Opportunity Jesus Chapter 14: Righteousness
Next week, we will look at “Instruction” – what life is like when lived according to the Kingdom of God (Sermon on the Mount). But before we get there, Jesus reveals what it takes to ENTER the Kingdom of God. This passage, known as the Beatitudes, reveals that entering the kingdom is not about “working hard to show Jesus how much we have changed”, but about trusting that you are “made righteous by Jesus and open up yourself to His work in you.” (p. 90).
The Beatitudes reveal the means to a fully satisfied life – both initially in entering the Kingdom of God and ongoing in living according to the Kingdom of God. From Opportunity Jesus (p. 91):
Jesus loves word pictures and parables. And the Beatitudes, while having individual meaning of utmost importance, also combine to describe something bigger. Collectively, they just might be a picture of salvation. The Beatitudes come first before Jesus speaks on righteous living. The Beatitudes can be looked at as a first step. They, combined together, describe the kind of person who, under the power of the Holy Spirit, can live the way the rest of the sermon describes.
Note this simple progression in the Beatitudes.
Poor in spirit: This could represent a person spiritually bankrupt before God. The place where you look at your life, and God’s holiness, and see there is a sin problem in you.

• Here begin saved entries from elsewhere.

set_option maxHeartbeats 1000000 in
theorem key_latex (l : List Char) :
    pyFindFirst l [['('],['['],['\\','{']] =
      Option.map (fun b : Int × Nat => [['('],['['],['\\','{']].getD b.2 [])
        (altStep (altStep (altStep none (PySem.Chars.find l ['(']) 0)
          (PySem.Chars.find l ['[']) 1) (PySem.Chars.find l ['\\','{']) 2) := by
  induction l with
  | nil => rfl
  | cons c rest ih =>
    have hb1 : (-1 : Int) ≤ PySem.Chars.find rest ['('] := PySem.Chars.neg_one_le_find rest _
    have hb2 : (-1 : Int) ≤ PySem.Chars.find rest ['['] := PySem.Chars.neg_one_le_find rest _
    have hb3 : (-1 : Int) ≤ PySem.Chars.find rest ['\\','{'] := PySem.Chars.neg_one_le_find rest _
    rw [find_cons, find_cons, find_cons]
    by_cases hc1 : c = '('
    · subst hc1
      rw [show pyFindFirst ('(' :: rest) [['('],['['],['\\','{']] = some ['('] from by
        cases rest <;> simp [pyFindFirst]]
      simp only [List.isPrefixOf, List.isPrefixOf_cons₂, List.isPrefixOf_nil_left]
      simp only [show (('(' : Char) == '(') = true from rfl,
                 show (('[' : Char) == '(') = false from rfl,
                 show (('\\' : Char) == '(') = false from rfl]
      simp only [Bool.true_and, Bool.false_and, Bool.and_true, Bool.false_eq_true,
                 eq_self_iff_true, if_true, if_false]
      rw [chain_spec]
      split_ifs <;> first | rfl | omega
    · by_cases hc2 : c = '['
      · subst hc2
        rw [show pyFindFirst ('[' :: rest) [['('],['['],['\\','{']] = some ['['] from by
          cases rest <;> simp [pyFindFirst]]
        simp only [List.isPrefixOf, List.isPrefixOf_cons₂, List.isPrefixOf_nil_left]
        simp only [show (('(' : Char) == '[') = false from rfl,
                   show (('[' : Char) == '[') = true from rfl,
                   show (('\\' : Char) == '[') = false from rfl]
        simp only [Bool.true_and, Bool.false_and, Bool.and_true, Bool.false_eq_true,
                   eq_self_iff_true, if_true, if_false]
        rw [chain_spec]
        split_ifs <;> first | rfl | omega
      · by_cases hc3 : c = '\\'
        · subst hc3
          cases rest with
          | nil => rfl
          | cons c2 rest' =>
            by_cases hc2' : c2 = '{'
            · subst hc2'
              rw [show pyFindFirst ('\\' :: '{' :: rest') [['('],['['],['\\','{']] =
                  some ['\\','{'] from by simp [pyFindFirst]]
              simp only [List.isPrefixOf, List.isPrefixOf_cons₂, List.isPrefixOf_nil_left]
              simp only [show (('(' : Char) == '\\') = false from rfl,
                         show (('[' : Char) == '\\') = false from rfl,
                         show (('\\' : Char) == '\\') = true from rfl,
                         show (('{' : Char) == '{') = true from rfl]
              simp only [Bool.true_and, Bool.false_and, Bool.and_true, Bool.false_eq_true,
                         eq_self_iff_true, if_true, if_false]
              rw [chain_spec]
              split_ifs <;> first | rfl | omega
            · rw [show pyFindFirst ('\\' :: c2 :: rest') [['('],['['],['\\','{']] =
                  pyFindFirst (c2 :: rest') [['('],['['],['\\','{']] from by
                    simp [pyFindFirst, Ne.symm hc2'], ih]
              simp only [List.isPrefixOf, List.isPrefixOf_cons₂, List.isPrefixOf_nil_left]
              simp only [show (('(' : Char) == '\\') = false from rfl,
                         show (('[' : Char) == '\\') = false from rfl,
                         show (('\\' : Char) == '\\') = true from rfl,
                         show (('{' : Char) == c2) = false from by simp [Ne.symm hc2']]
              simp only [Bool.true_and, Bool.false_and, Bool.and_true, Bool.and_false,
                         Bool.false_eq_true, if_true, if_false]
              exact (chain_shift_map _ _ _ _ hb1 hb2 hb3).symm
        · rw [show pyFindFirst (c :: rest) [['('],['['],['\\','{']] =
              pyFindFirst rest [['('],['['],['\\','{']] from by
                cases rest <;> simp [pyFindFirst, hc3, Ne.symm hc1, Ne.symm hc2], ih]
          simp only [List.isPrefixOf, List.isPrefixOf_cons₂, List.isPrefixOf_nil_left]
          simp only [show (('(' : Char) == c) = false from by simp [Ne.symm hc1],
                     show (('[' : Char) == c) = false from by simp [Ne.symm hc2],
                     show (('\\' : Char) == c) = false from by simp [Ne.symm hc3]]
          simp only [Bool.false_and, Bool.false_eq_true, if_false]
          exact (chain_shift_map _ _ _ _ hb1 hb2 hb3).symm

Mourn: This could represent sorrow for sin and repentance of it. The place where you acknowledge you’re a sinner, you’re sick of it, and you want help. So you turn from your sins in repentance, new life is granted, and you are changed.
Meek: This could represent waiting before God for His mercy. You lift up your hand to entrust your life to Jesus in meekness and wait for His merciful touch.
Hunger and thirst: This could represent asking for Jesus’s righteousness. To be made right. To be justified. To have Jesus’s righteousness imputed on us.
Merciful: This could represent your new role in this world as a compassion giver and circumstance changer because you have had it done unto you.
Pure in heart: This could represent the blessed result! We are made pure; we are saved.
Peacemaker: This could represent trying to bring others to Christ so that they can make peace with God and be saved.
Persecuted: This could represent what happens when we undergo this kind of transformation Jesus describes in the whole sermon.
It is through this cycle that we ENTER the Kingdom of God, GROW in the Kingdom of God and DISPLAY the beauty of the Kingdom of God to a watching world. May we point our community Jesus – not through acting like we have it all together, but through the humility that comes through knowing we don’t.
“Thousands of people are turned off to Jesus because Christians tend to act as if we have it all together once we have received Christ. (And we do have it all together positionally, but not practically!) So, we put on the perfect face also known as hypocrisy, and the world sees through that and calls us all a bunch of phonies. The truth is, we should be the most humble people in the world, for we are the one group in the world that admits before God that we don’t have it all together, don’t have the answers, and need a Savior. Being poor in spirit means we retain that humility.”